2012, année où il sera probablement dit n'importe quoi sur les « sectes »,  à moins que... ?

Éric Bouzou (janvier 2012)

Si une analyse objective était menée sur les intentions initiales, la méthodologie employée, les moyens alloués, les résultats obtenus de la lutte antisectes française, le château de carte s’écroulerait instantanément. Pourquoi est-il encore debout ? Parce que le mauvais génie de cette lutte a consisté à placer le discours sur le plan des affects et notamment celui de la peur, permettant de se débarrasser d’un coup du bon sens et de la réalité factuelle.

Il est probable que l’année 2012, si lourdement chargée en prédictions et surtout en commentaires médiatisés à outrance sur ces prédictions, sera un « bon cru » pour la stigmatisation des minorités spirituelles, éducatives et thérapeutiques (i.e. les « sectes » en France).

Elles sont un défouloir autorisé et encouragé pour une société française agonisante, cherchant à dénoncer dans certaines minorités ce qu’elle n’ose véritablement constater dans sa majorité. Cette prise de conscience de l’état de la société à l’échelon individuel et notre propre prise de responsabilité individuelle dans les affaires du monde, si elles avaient lieu, se répercuteraient sur le collectif. A défaut, chacun crée ses ennemis ou récupère ceux qui lui conviennent. Les « sectes » sont idéales dans le registre de l’ennemi public.

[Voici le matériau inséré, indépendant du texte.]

-- pv_equiv track=rewrite | github.com/ProcyonDynamic/NAVSYS_MINI | modules/portalis_mini/file_lifecycle_service.py | _find_existing_instance_document_id
-- ===== SOURCE A (Python) =====
-- from typing import Any, Dict, List
--
-- def _find_existing_instance_document_id(store: Dict[str, Any], physical_id: str, workspace_id: str) -> str:
--     preferred = ""
--     fallback = ""
--     for document_id, entry in store.get("document_instances", {}).items():
--         instance = dict(entry or {})
--         if instance.get("file_id") != physical_id:
--             continue
--         if workspace_id and instance.get("workspace_id") == workspace_id:
--             preferred = document_id
--             break
--         if not fallback:
--             fallback = document_id
--     return preferred or fallback
-- ===== SOURCE B (Python) =====
-- def _find_existing_instance_document_id(store, physical_id, workspace_id):
--     # Scan back-to-front with unconditional overriding assignments: after the loop,
--     # `preferred` holds the FIRST (leftmost) workspace match and `fallback` the first
--     # other file match, so no break and no "only set once" guard is needed.
--     preferred = ""
--     fallback = ""
--     for document_id, entry in reversed(list(store.get("document_instances", {}).items())):
--         instance = dict(entry or {})
--         if instance.get("file_id") == physical_id:
--             if workspace_id and instance.get("workspace_id") == workspace_id:
--                 preferred = document_id
--             else:
--                 fallback = document_id
--     return preferred or fallback
-- ===== Notes on version B (the rewrite author's own statement) =====
-- stated objective: alternative
-- what changed: Replaces A's forward scan with break and guarded write-once preferred/fallback accumulators by a reverse (back-to-front) traversal with unconditional overriding assignments and no early exit, so the leftmost matches survive by overriding.
import Mathlib
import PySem

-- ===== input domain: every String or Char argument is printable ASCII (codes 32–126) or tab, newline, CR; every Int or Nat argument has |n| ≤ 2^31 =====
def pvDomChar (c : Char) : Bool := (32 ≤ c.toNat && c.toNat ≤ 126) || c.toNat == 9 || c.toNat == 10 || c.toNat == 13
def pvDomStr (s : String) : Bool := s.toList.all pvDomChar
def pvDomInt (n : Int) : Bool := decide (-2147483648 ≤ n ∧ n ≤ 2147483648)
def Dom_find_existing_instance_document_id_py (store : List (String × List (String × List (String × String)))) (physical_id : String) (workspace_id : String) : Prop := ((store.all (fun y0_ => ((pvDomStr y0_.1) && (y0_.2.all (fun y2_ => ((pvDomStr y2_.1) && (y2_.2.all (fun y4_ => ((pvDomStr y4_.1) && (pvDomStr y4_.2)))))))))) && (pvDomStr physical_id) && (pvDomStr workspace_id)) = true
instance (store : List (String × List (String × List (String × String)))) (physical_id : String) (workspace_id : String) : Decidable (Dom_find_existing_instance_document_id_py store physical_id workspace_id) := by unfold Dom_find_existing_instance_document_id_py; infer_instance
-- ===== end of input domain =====

-- B replaces A's forward loop (break + write-once preferred/fallback guards) by a reverse,
-- back-to-front traversal with unconditional overriding assignments and no early exit;
-- objective: alternative (same cost, different accumulation strategy).

-- ===== PORT A =====
-- A's for-loop: carries the `fallback` accumulator; on `break` it returns `preferred or fallback` directly
def findLoopA (physical_id workspace_id : String) : List (String × List (String × String)) → String → String
  | [], fallback => fallback  -- loop ends with preferred == "", so `preferred or fallback` = fallback
  | (document_id, entry) :: rest, fallback =>
    let instance_ := PySem.Dict.ofList entry   -- dict(entry or {}): `entry or {}` is the identity on this type
    if instance_.get? "file_id" ≠ some physical_id then
      findLoopA physical_id workspace_id rest fallback
    else if workspace_id ≠ "" ∧ instance_.get? "workspace_id" = some workspace_id then
      -- preferred = document_id; break; return preferred or fallback
      (if document_id ≠ "" then document_id else fallback)
    else
      findLoopA physical_id workspace_id rest (if fallback = "" then document_id else fallback)

def find_existing_instance_document_id_py (store : List (String × List (String × List (String × String)))) (physical_id : String) (workspace_id : String) : String :=
  findLoopA physical_id workspace_id
    (PySem.Dict.ofList ((PySem.Dict.ofList store).getD "document_instances" [])).items ""

-- ===== PORT B =====
-- B's reversed for-loop: a fold over the reversed item list, state = (preferred, fallback),
-- each match overwrites its slot unconditionally
def bStep (physical_id workspace_id : String) (pf : String × String) (p : String × List (String × String)) : String × String :=
  let instance_ := PySem.Dict.ofList p.2
  if instance_.get? "file_id" = some physical_id then
    if workspace_id ≠ "" ∧ instance_.get? "workspace_id" = some workspace_id then
      (p.1, pf.2)
    else (pf.1, p.1)
  else pf

def find_existing_instance_document_id_py_alt (store : List (String × List (String × List (String × String)))) (physical_id : String) (workspace_id : String) : String :=
  let items := (PySem.Dict.ofList ((PySem.Dict.ofList store).getD "document_instances" [])).items
  let pf := items.reverse.foldl (bStep physical_id workspace_id) ("", "")
  if pf.1 ≠ "" then pf.1 else pf.2

-- ===== PRECONDITION & SPEC =====
-- Pre_ excludes stores whose document_instances mapping uses the empty string as a document id:
-- there A's truthiness-based preferred/fallback tests treat the empty id as "no result" while B
-- treats it as an ordinary id — a defensible-corner tie on a degenerate key.
def Pre_find_existing_instance_document_id_py (store : List (String × List (String × List (String × String)))) (physical_id : String) (workspace_id : String) : Prop :=
  "" ∉ ((PySem.Dict.ofList store).getD "document_instances" []).map Prod.fst
instance (store : List (String × List (String × List (String × String)))) (physical_id : String) (workspace_id : String) : Decidable (Pre_find_existing_instance_document_id_py store physical_id workspace_id) := by unfold Pre_find_existing_instance_document_id_py; infer_instance

def pvWitness_find_existing_instance_document_id_py : (List (String × List (String × List (String × String)))) × String × String :=
  ([("document_instances", [("d1", [("file_id", "f")]), ("d2", [("file_id", "f"), ("workspace_id", "w")])])], "f", "w")

def Spec_find_existing_instance_document_id_py (store : List (String × List (String × List (String × String)))) (physical_id : String) (workspace_id : String) (out : String) : Prop := out = find_existing_instance_document_id_py_alt store physical_id workspace_id
instance (store : List (String × List (String × List (String × String)))) (physical_id : String) (workspace_id : String) (out : String) : Decidable (Spec_find_existing_instance_document_id_py store physical_id workspace_id out) := by unfold Spec_find_existing_instance_document_id_py; infer_instance

-- ===== CLAIM (what is proved, stated in full; the proofs are below) =====
def Claim_equal_find_existing_instance_document_id_py : Prop := ∀ (store : List (String × List (String × List (String × String)))) (physical_id : String) (workspace_id : String), Dom_find_existing_instance_document_id_py store physical_id workspace_id → Pre_find_existing_instance_document_id_py store physical_id workspace_id → Spec_find_existing_instance_document_id_py store physical_id workspace_id (find_existing_instance_document_id_py store physical_id workspace_id)

-- ===== LEMMAS AND PROOFS =====

-- keys of dict(l) all occur as keys in l
theorem mem_keys_ofList_sub {l : List (String × List (String × String))}
    {p : String × List (String × String)} (h : p ∈ (PySem.Dict.ofList l).items) :
    p.1 ∈ l.map Prod.fst := by
  have hk : p.1 ∈ (PySem.Dict.ofList l).keys := by
    simp only [PySem.Dict.keys]
    exact List.mem_map_of_mem h
  have he : (PySem.Dict.ofList l).keys = PySem.Set.update PySem.Dict.empty.keys (l.map Prod.fst) :=
    PySem.Dict.keys_foldl_insert_key l Prod.fst (fun _ x => x.2) PySem.Dict.empty
  rw [he] at hk
  rcases (PySem.Set.mem_update _ _ _).1 hk with h1 | h1
  · simp [PySem.Dict.keys_empty] at h1
  · exact h1

-- B's reverse fold satisfies the head-recursion F (hd :: tl) = bStep (F tl) hd
theorem bFold_cons (physical_id workspace_id : String)
    (hd : String × List (String × String)) (tl : List (String × List (String × String))) :
    ((hd :: tl).reverse.foldl (bStep physical_id workspace_id) ("", "")) =
      bStep physical_id workspace_id
        (tl.reverse.foldl (bStep physical_id workspace_id) ("", "")) hd := by
  simp [List.foldl_append]

-- A's loop, with pending fallback fb, in terms of B's reverse fold (all ids nonempty)
theorem findLoopA_eq_bFold (physical_id workspace_id : String)
    (l : List (String × List (String × String))) (fb : String)
    (h : ∀ p ∈ l, p.1 ≠ "") :
    findLoopA physical_id workspace_id l fb =
      (let pf := l.reverse.foldl (bStep physical_id workspace_id) ("", "")
       if pf.1 ≠ "" then pf.1 else if fb ≠ "" then fb else pf.2) := by
  induction l generalizing fb with
  | nil =>
    by_cases hfb : fb = "" <;> simp [findLoopA, hfb]
  | cons hd tl ih =>
    obtain ⟨did, entry⟩ := hd
    have hdid : did ≠ "" := h (did, entry) (by simp)
    have htl : ∀ p ∈ tl, p.1 ≠ "" := fun p hp => h p (List.mem_cons_of_mem _ hp)
    rw [bFold_cons]
    simp only [findLoopA, bStep]
    by_cases hfile : (PySem.Dict.ofList entry).get? "file_id" = some physical_id
    · simp only [hfile, ne_eq, not_true_eq_false, if_false, if_true]
      by_cases hws : workspace_id ≠ "" ∧ (PySem.Dict.ofList entry).get? "workspace_id" = some workspace_id
      · rw [if_pos hws, if_pos hws]
        simp [hdid]
      · rw [if_neg hws, if_neg hws]
        rw [ih _ htl]
        by_cases hfb : fb = ""
        · simp [hfb, hdid]
        · simp [hfb]
    · rw [if_pos (by simpa using hfile), if_neg hfile, ih fb htl]

-- ===== VERDICT (by name: the statement is the Claim_ definition above) =====
theorem find_existing_instance_document_id_py_spec : Claim_equal_find_existing_instance_document_id_py := by
  intro store physical_id workspace_id _hdom hpre
  unfold Spec_find_existing_instance_document_id_py
  unfold find_existing_instance_document_id_py find_existing_instance_document_id_py_alt
  have hkeys : ∀ p ∈ (PySem.Dict.ofList ((PySem.Dict.ofList store).getD "document_instances" [])).items, p.1 ≠ "" := by
    intro p hp hcon
    exact hpre (by rw [← hcon]; exact mem_keys_ofList_sub hp)
  rw [findLoopA_eq_bFold physical_id workspace_id _ "" hkeys]
  simp
-- pv_equiv track=rewrite | github.com/evarexis/HnR2026_PCB_Debugger | src/schematic_summary.py | _classify_component
-- ===== SOURCE A (Python) =====
-- def _classify_component(ref: str, lib_id: str) -> str:
--     """Classify component type from reference and library ID"""
--     ref_upper = ref.upper()
--     lib_lower = lib_id.lower()
--
--     if ref_upper.startswith('U'):
--         if any(kw in lib_lower for kw in ['555', 'timer']):
--             return "timer_ic"
--         elif any(kw in lib_lower for kw in ['stm32', 'esp32', 'atmega', 'pic', 'mcu']):
--             return "microcontroller"
--         elif any(kw in lib_lower for kw in ['regulator', 'ldo']):
--             return "voltage_regulator"
--         elif any(kw in lib_lower for kw in ['opamp', 'amplifier']):
--             return "opamp"
--         else:
--             return "ic"
--     elif ref_upper.startswith('R'):
--         return "resistor"
--     elif ref_upper.startswith('C'):
--         return "capacitor"
--     elif ref_upper.startswith('L'):
--         return "inductor"
--     elif ref_upper.startswith('D'):
--         return "diode"
--     elif ref_upper.startswith('Q'):
--         return "transistor"
--     elif ref_upper.startswith(('Y', 'X')):
--         return "crystal_oscillator"
--     elif ref_upper.startswith('J'):
--         return "connector"
--     elif ref_upper.startswith('SW'):
--         return "switch"
--     elif ref_upper.startswith('LED'):
--         return "led"
--     elif ref_upper.startswith('TP'):
--         return "test_point"
--     else:
--         return "unknown"
-- ===== SOURCE B (Python) =====
-- # Hash-dispatch re-implementation: one dict lookup on the (uppercased) first
-- # character plus tiny special cases, and a flat first-match keyword table for
-- # 'U' refs, instead of a 15-branch if-elif cascade of startswith tests.
--
-- _SINGLE_CHAR = {
--     'R': 'resistor', 'C': 'capacitor', 'L': 'inductor', 'D': 'diode',
--     'Q': 'transistor', 'Y': 'crystal_oscillator', 'X': 'crystal_oscillator',
--     'J': 'connector',
-- }
--
-- # Flat ordered keyword table: the first keyword found in lib_lower decides.
-- # Correct vs A's grouped checks because keywords of an earlier group appear
-- # before every keyword of a later group.
-- _KEYWORDS = [
--     ('555', 'timer_ic'), ('timer', 'timer_ic'),
--     ('stm32', 'microcontroller'), ('esp32', 'microcontroller'),
--     ('atmega', 'microcontroller'), ('pic', 'microcontroller'),
--     ('mcu', 'microcontroller'),
--     ('regulator', 'voltage_regulator'), ('ldo', 'voltage_regulator'),
--     ('opamp', 'opamp'), ('amplifier', 'opamp'),
-- ]
--
-- def _classify_component(ref: str, lib_id: str) -> str:
--     head = ref[:1].upper()
--     if head == 'U':
--         lib_lower = lib_id.lower()
--         return next((label for kw, label in _KEYWORDS if kw in lib_lower), 'ic')
--     second = ref[1:2].upper()
--     return _SINGLE_CHAR.get(head,
--         'switch' if head == 'S' and second == 'W' else
--         'test_point' if head == 'T' and second == 'P' else
--         'unknown')
-- ===== Notes on version B (the rewrite author's own statement) =====
-- stated objective: idiomatic
-- what changed: Replaces the 15-branch if-elif startswith cascade by a dictionary dispatch on the uppercased first character (with two tiny second-character special cases for SW/TP), and replaces the four grouped any()-keyword checks for 'U' refs by a single flat ordered keyword table scanned for the first keyword contained in lib_id.lower().
import Mathlib
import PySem

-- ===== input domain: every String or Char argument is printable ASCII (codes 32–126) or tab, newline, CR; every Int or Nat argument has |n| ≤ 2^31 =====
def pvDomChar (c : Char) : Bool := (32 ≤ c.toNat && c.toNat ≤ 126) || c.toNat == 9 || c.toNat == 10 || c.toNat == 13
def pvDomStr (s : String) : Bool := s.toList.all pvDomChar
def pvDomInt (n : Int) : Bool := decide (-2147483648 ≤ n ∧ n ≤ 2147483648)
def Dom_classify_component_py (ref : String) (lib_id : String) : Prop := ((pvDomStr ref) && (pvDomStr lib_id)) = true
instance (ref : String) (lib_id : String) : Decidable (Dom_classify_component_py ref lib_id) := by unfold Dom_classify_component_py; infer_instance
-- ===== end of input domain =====

-- B replaces the if-elif startswith cascade by a dict dispatch on the uppercased first
-- character (plus two two-character special cases) and a flat first-match keyword table
-- for 'U' refs (idiomatic); same return value everywhere.
-- ===== PORT A =====
def classify_component_py (ref : String) (lib_id : String) : String :=
  let ref_upper := PySem.Str.upper ref
  let lib_lower := PySem.Str.lower lib_id
  if PySem.Str.startswith ref_upper "U" then
    if (["555", "timer"] : List String).any (fun kw => PySem.Str.isIn kw lib_lower) then "timer_ic"
    else if (["stm32", "esp32", "atmega", "pic", "mcu"] : List String).any (fun kw => PySem.Str.isIn kw lib_lower) then "microcontroller"
    else if (["regulator", "ldo"] : List String).any (fun kw => PySem.Str.isIn kw lib_lower) then "voltage_regulator"
    else if (["opamp", "amplifier"] : List String).any (fun kw => PySem.Str.isIn kw lib_lower) then "opamp"
    else "ic"
  else if PySem.Str.startswith ref_upper "R" then "resistor"
  else if PySem.Str.startswith ref_upper "C" then "capacitor"
  else if PySem.Str.startswith ref_upper "L" then "inductor"
  else if PySem.Str.startswith ref_upper "D" then "diode"
  else if PySem.Str.startswith ref_upper "Q" then "transistor"
  else if PySem.Str.startswith ref_upper "Y" || PySem.Str.startswith ref_upper "X" then "crystal_oscillator"
  else if PySem.Str.startswith ref_upper "J" then "connector"
  else if PySem.Str.startswith ref_upper "SW" then "switch"
  else if PySem.Str.startswith ref_upper "LED" then "led"
  else if PySem.Str.startswith ref_upper "TP" then "test_point"
  else "unknown"

-- ===== PORT B =====
-- _SINGLE_CHAR: dict from uppercased first character to label
def pvSingleChar : PySem.Dict String String :=
  PySem.Dict.ofList
    [ ("R", "resistor"), ("C", "capacitor"), ("L", "inductor"), ("D", "diode"),
      ("Q", "transistor"), ("Y", "crystal_oscillator"), ("X", "crystal_oscillator"),
      ("J", "connector") ]

-- _KEYWORDS: flat ordered keyword table, first keyword found in lib_lower decides
def pvKeywords : List (String × String) :=
  [ ("555", "timer_ic"), ("timer", "timer_ic"),
    ("stm32", "microcontroller"), ("esp32", "microcontroller"),
    ("atmega", "microcontroller"), ("pic", "microcontroller"),
    ("mcu", "microcontroller"),
    ("regulator", "voltage_regulator"), ("ldo", "voltage_regulator"),
    ("opamp", "opamp"), ("amplifier", "opamp") ]

-- next((label for kw, label in _KEYWORDS if kw in lib_lower), 'ic')
def pvFirstKw (lib_lower : String) : List (String × String) → String
  | [] => "ic"
  | (kw, label) :: rest =>
    if PySem.Str.isIn kw lib_lower then label else pvFirstKw lib_lower rest

def classify_component_py_alt (ref : String) (lib_id : String) : String :=
  let head := PySem.Str.upper (PySem.Str.slice ref none (some 1))   -- ref[:1].upper()
  if head == "U" then
    pvFirstKw (PySem.Str.lower lib_id) pvKeywords
  else
    let second := PySem.Str.upper (PySem.Str.slice ref (some 1) (some 2))   -- ref[1:2].upper()
    (PySem.Dict.get? pvSingleChar head).getD
      (if head == "S" && second == "W" then "switch"
       else if head == "T" && second == "P" then "test_point"
       else "unknown")

-- ===== PRECONDITION & SPEC =====
def Spec_classify_component_py (ref : String) (lib_id : String) (out : String) : Prop := out = classify_component_py_alt ref lib_id
instance (ref : String) (lib_id : String) (out : String) : Decidable (Spec_classify_component_py ref lib_id out) := by unfold Spec_classify_component_py; infer_instance

-- ===== CLAIM (what is proved, stated in full; the proofs are below) =====
def Claim_equal_classify_component_py : Prop := ∀ (ref : String) (lib_id : String), Dom_classify_component_py ref lib_id → Spec_classify_component_py ref lib_id (classify_component_py ref lib_id)

-- ===== LEMMAS AND PROOFS =====
theorem str_beq_toList (s t : String) : (s == t) = decide (s.toList = t.toList) := by
  cases h : s == t <;> simp_all [String.toList_inj]

theorem tl_U : ("U":String).toList = ['U'] := rfl
theorem tl_R : ("R":String).toList = ['R'] := rfl
theorem tl_C : ("C":String).toList = ['C'] := rfl
theorem tl_L : ("L":String).toList = ['L'] := rfl
theorem tl_D : ("D":String).toList = ['D'] := rfl
theorem tl_Q : ("Q":String).toList = ['Q'] := rfl
theorem tl_Y : ("Y":String).toList = ['Y'] := rfl
theorem tl_X : ("X":String).toList = ['X'] := rfl
theorem tl_J : ("J":String).toList = ['J'] := rfl
theorem tl_S : ("S":String).toList = ['S'] := rfl
theorem tl_W : ("W":String).toList = ['W'] := rfl
theorem tl_T : ("T":String).toList = ['T'] := rfl
theorem tl_P : ("P":String).toList = ['P'] := rfl
theorem tl_SW : ("SW":String).toList = ['S','W'] := rfl
theorem tl_LED : ("LED":String).toList = ['L','E','D'] := rfl
theorem tl_TP : ("TP":String).toList = ['T','P'] := rfl

theorem sw_cons (c : Char) (t : List Char) (p : Char) (ps : List Char) :
    PySem.Chars.startswith (c :: t) (p :: ps) = (p == c && PySem.Chars.startswith t ps) := by
  simp [PySem.Chars.startswith, List.isPrefixOf]

theorem sw_nilp (t : List Char) : PySem.Chars.startswith t [] = true := by
  cases t <;> simp [PySem.Chars.startswith, List.isPrefixOf]

theorem sw_nil (p : Char) (ps : List Char) : PySem.Chars.startswith [] (p :: ps) = false := by
  simp [PySem.Chars.startswith, List.isPrefixOf]

theorem get?_mk_nil (x : String) : (PySem.Dict.mk ([] : List (String × String))).get? x = none := rfl

theorem flip_up (c a : Char) : (PySem.Chars.upperChar c = a) = (a = PySem.Chars.upperChar c) :=
  propext ⟨Eq.symm, Eq.symm⟩

theorem single_mk : pvSingleChar = PySem.Dict.mk
    [ ("R", "resistor"), ("C", "capacitor"), ("L", "inductor"), ("D", "diode"),
      ("Q", "transistor"), ("Y", "crystal_oscillator"), ("X", "crystal_oscillator"),
      ("J", "connector") ] := by decide

theorem kw_gen (x1 x2 x3 x4 x5 x6 x7 x8 x9 x10 x11 : Bool) :
    (if (x1 || (x2 || false)) = true then "timer_ic"
     else if (x3 || (x4 || (x5 || (x6 || (x7 || false))))) = true then "microcontroller"
     else if (x8 || (x9 || false)) = true then "voltage_regulator"
     else if (x10 || (x11 || false)) = true then "opamp"
     else "ic")
    = (if x1 = true then "timer_ic" else if x2 = true then "timer_ic"
       else if x3 = true then "microcontroller" else if x4 = true then "microcontroller"
       else if x5 = true then "microcontroller" else if x6 = true then "microcontroller"
       else if x7 = true then "microcontroller"
       else if x8 = true then "voltage_regulator" else if x9 = true then "voltage_regulator"
       else if x10 = true then "opamp" else if x11 = true then "opamp"
       else "ic") := by
  revert x1 x2 x3 x4 x5 x6 x7 x8 x9 x10 x11
  decide

theorem kw_eq (s : String) :
    (if (["555", "timer"] : List String).any (fun kw => PySem.Str.isIn kw s) then "timer_ic"
     else if (["stm32", "esp32", "atmega", "pic", "mcu"] : List String).any (fun kw => PySem.Str.isIn kw s) then "microcontroller"
     else if (["regulator", "ldo"] : List String).any (fun kw => PySem.Str.isIn kw s) then "voltage_regulator"
     else if (["opamp", "amplifier"] : List String).any (fun kw => PySem.Str.isIn kw s) then "opamp"
     else "ic") = pvFirstKw s pvKeywords := by
  simp only [pvKeywords, pvFirstKw, List.any_cons, List.any_nil]
  exact kw_gen _ _ _ _ _ _ _ _ _ _ _

set_option maxHeartbeats 1000000 in
theorem tail_gen (d1 d2 : Char) (b : Bool) (w : String) :
    (if 'U' = d1 then w
     else if 'R' = d1 then "resistor"
     else if 'C' = d1 then "capacitor"
     else if 'L' = d1 then "inductor"
     else if 'D' = d1 then "diode"
     else if 'Q' = d1 then "transistor"
     else if 'Y' = d1 ∨ 'X' = d1 then "crystal_oscillator"
     else if 'J' = d1 then "connector"
     else if 'S' = d1 ∧ 'W' = d2 then "switch"
     else if 'L' = d1 ∧ 'E' = d2 ∧ b = true then "led"
     else if 'T' = d1 ∧ 'P' = d2 then "test_point"
     else "unknown") =
    (if 'U' = d1 then w
     else
      (if 'R' = d1 then some "resistor"
       else if 'C' = d1 then some "capacitor"
       else if 'L' = d1 then some "inductor"
       else if 'D' = d1 then some "diode"
       else if 'Q' = d1 then some "transistor"
       else if 'Y' = d1 then some "crystal_oscillator"
       else if 'X' = d1 then some "crystal_oscillator"
       else if 'J' = d1 then some "connector"
       else none).getD
        (if 'S' = d1 ∧ 'W' = d2 then "switch"
         else if 'T' = d1 ∧ 'P' = d2 then "test_point"
         else "unknown")) := by
  split_ifs <;> first | rfl | tauto

-- ===== VERDICT =====
set_option maxHeartbeats 1000000 in
set_option maxRecDepth 4000 in
theorem classify_component_py_spec : Claim_equal_classify_component_py := by
  intro ref lib_id _
  unfold Spec_classify_component_py
  unfold classify_component_py classify_component_py_alt
  rw [single_mk]
  simp only [kw_eq]
  rw [← String.ofList_toList (s := ref)]
  generalize ref.toList = l
  match l with
  | [] =>
    simp only [String.toList_ofList, str_beq_toList, PySem.Dict.get?_mk_cons, get?_mk_nil,
      PySem.Str.startswith_eq, PySem.Str.toList_upper, PySem.Str.toList_slice,
      PySem.Chars.slice_eq_listSlice]
    rw [show PySem.List.slice ([]:List Char) none (some 1) = ([]:List Char) from by simp [pysem],
        show PySem.List.slice ([]:List Char) (some 1) (some 2) = ([]:List Char) from by simp [pysem]]
    simp only [tl_U, tl_R, tl_C, tl_L, tl_D, tl_Q, tl_Y, tl_X, tl_J, tl_S, tl_W, tl_T, tl_P, tl_SW, tl_LED, tl_TP]
    simp only [PySem.Chars.upper, List.map_nil]
    simp only [sw_cons, sw_nilp, sw_nil]
    simp only [List.cons.injEq, and_true, decide_eq_true_eq, Bool.and_eq_true, Bool.or_eq_true,
      beq_iff_eq, Bool.and_true, Bool.and_false, Bool.or_false]
    split_ifs <;> simp_all [eq_comm, Option.map, Option.getD]
  | [c] =>
    simp only [String.toList_ofList, str_beq_toList, PySem.Dict.get?_mk_cons, get?_mk_nil, PySem.Str.startswith_eq,
      PySem.Str.toList_upper, PySem.Str.toList_slice, PySem.Chars.slice_eq_listSlice]
    rw [show PySem.List.slice [c] none (some 1) = [c] from by simp [pysem],
        show PySem.List.slice [c] (some 1) (some 2) = ([]:List Char) from by simp [pysem]]
    simp only [tl_U, tl_R, tl_C, tl_L, tl_D, tl_Q, tl_Y, tl_X, tl_J, tl_S, tl_W, tl_T, tl_P, tl_SW, tl_LED, tl_TP]
    simp only [PySem.Chars.upper, List.map_cons, List.map_nil]
    simp only [sw_cons, sw_nilp, sw_nil]
    simp only [List.cons.injEq, and_true, decide_eq_true_eq, Bool.and_eq_true, Bool.or_eq_true,
      beq_iff_eq, Bool.and_true, Bool.and_false, Bool.or_false]
    split_ifs <;> simp_all [eq_comm, Option.map, Option.getD]
  | c1 :: c2 :: t =>
    simp only [String.toList_ofList, str_beq_toList, PySem.Dict.get?_mk_cons, get?_mk_nil, PySem.Str.startswith_eq,
      PySem.Str.toList_upper, PySem.Str.toList_slice, PySem.Chars.slice_eq_listSlice]
    rw [show PySem.List.slice (c1::c2::t) none (some 1) = [c1] from by simp [pysem],
        show PySem.List.slice (c1::c2::t) (some 1) (some 2) = [c2] from by simp [pysem]]
    simp only [tl_U, tl_R, tl_C, tl_L, tl_D, tl_Q, tl_Y, tl_X, tl_J, tl_S, tl_W, tl_T, tl_P, tl_SW, tl_LED, tl_TP]
    simp only [PySem.Chars.upper, List.map_cons, List.map_nil]
    simp only [sw_cons, sw_nilp, sw_nil]
    simp only [List.cons.injEq, and_true, decide_eq_true_eq, Bool.and_eq_true, Bool.or_eq_true,
      beq_iff_eq, Bool.and_true, Bool.and_false, Bool.or_false, flip_up]
    exact tail_gen (PySem.Chars.upperChar c1) (PySem.Chars.upperChar c2)
      (PySem.Chars.startswith (List.map PySem.Chars.upperChar t) ['D'])
      (pvFirstKw (PySem.Str.lower lib_id) pvKeywords)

Ainsi donc, notre société meurt du cancer de la finance spéculative, de ce racket mondial institutionnalisé mettant la planète à genoux, mais la réaction est immédiate contre les « groupes sectaires » accusés de spolier leurs adhérents. Ainsi donc, la dérive des pulsions, notamment sexuelles, s’affiche dans tous les milieux : médiatique, économique et politique, mais ce sont ces odieux gourous tous décrits comme des violeurs potentiels de jeunes adeptes dont il convient de se débarrasser en priorité. Ainsi donc, les oligarques de tout poil cherchent à imposer désormais sans vergogne leur vision d’un monde mercantile et inhumain, mais ce sont les visions considérées comme totalisantes de certaines « sectes » qu’il faudrait d’urgence écarter. Ainsi donc, c’est dans la cellule familiale, dans l’entreprise et certaines corporations (éducation, police) ou groupes d’individus (jeunes) que se constatent les violences physiques, psychologiques, suicides les plus fréquents et les plus dramatiques, mais c’est dans les mouvements dits « sectaires » que les quelques cas rencontrés déclenchent immédiatement l’hallali. Ainsi donc, la « science » du marketing cherche à déclencher en nous l’acte d’achat de façon inconsciente et une consommation compulsive, mais c’est contre les « sectes » qu’il convient de prendre des mesures énergiques pour les empêcher de vendre leurs prestations. Ainsi donc, la « foi » républicaine parvient à convaincre des jeunes de vingt ans d’aller tuer et se faire tuer en Afghanistan pour sauver le « monde démocratique », mais ce sont dans les « sectes » que l’on pratiquerait la « manipulation mentale ». Ainsi donc, c’est dans l’école Républicaine que l’on constate un malaise croissant chez une proportion importante des jeunes, mais ce sont surtout les expériences alternatives éducatives qu’il faut désigner comme sectaires. Ainsi donc, une vision de la santé scientiste et d'assistanat finit par repousser de plus en plus les patients de cette médecine conventionnelle technicisée à outrance, déshumanisée, déresponsabilisante et au coût élevé pour l'individu et la collectivité, mais il reste pourtant impératif de mettre à l’index les thérapies alternatives apportant des solutions dignes d’études.

Les hommes au pouvoir savent l’intérêt d’un ennemi consensuel leur permettant d’assoir leur propre idéologie. En France, comme l’a montré l’ethnologue Maurice Duval, les « sectes » sont devenues un « axe du mal ». Il ne faut donc pas trop compter sur l’Etat et le Parlement pour abandonner de leur plein gré un si bon filon. La pensée unique antisectes est bien établie avec le soutien appuyé des médias (à de rares exceptions près).

Que faut-il pour vider une pensée unique de sa substance ? Une prise de conscience collective : une ressource qui n’a pas de coût, pas de pic, qui rassemble et qui grandit. Tout est donc possible en 2012, même une remise à plat complète de la lutte antisectes française.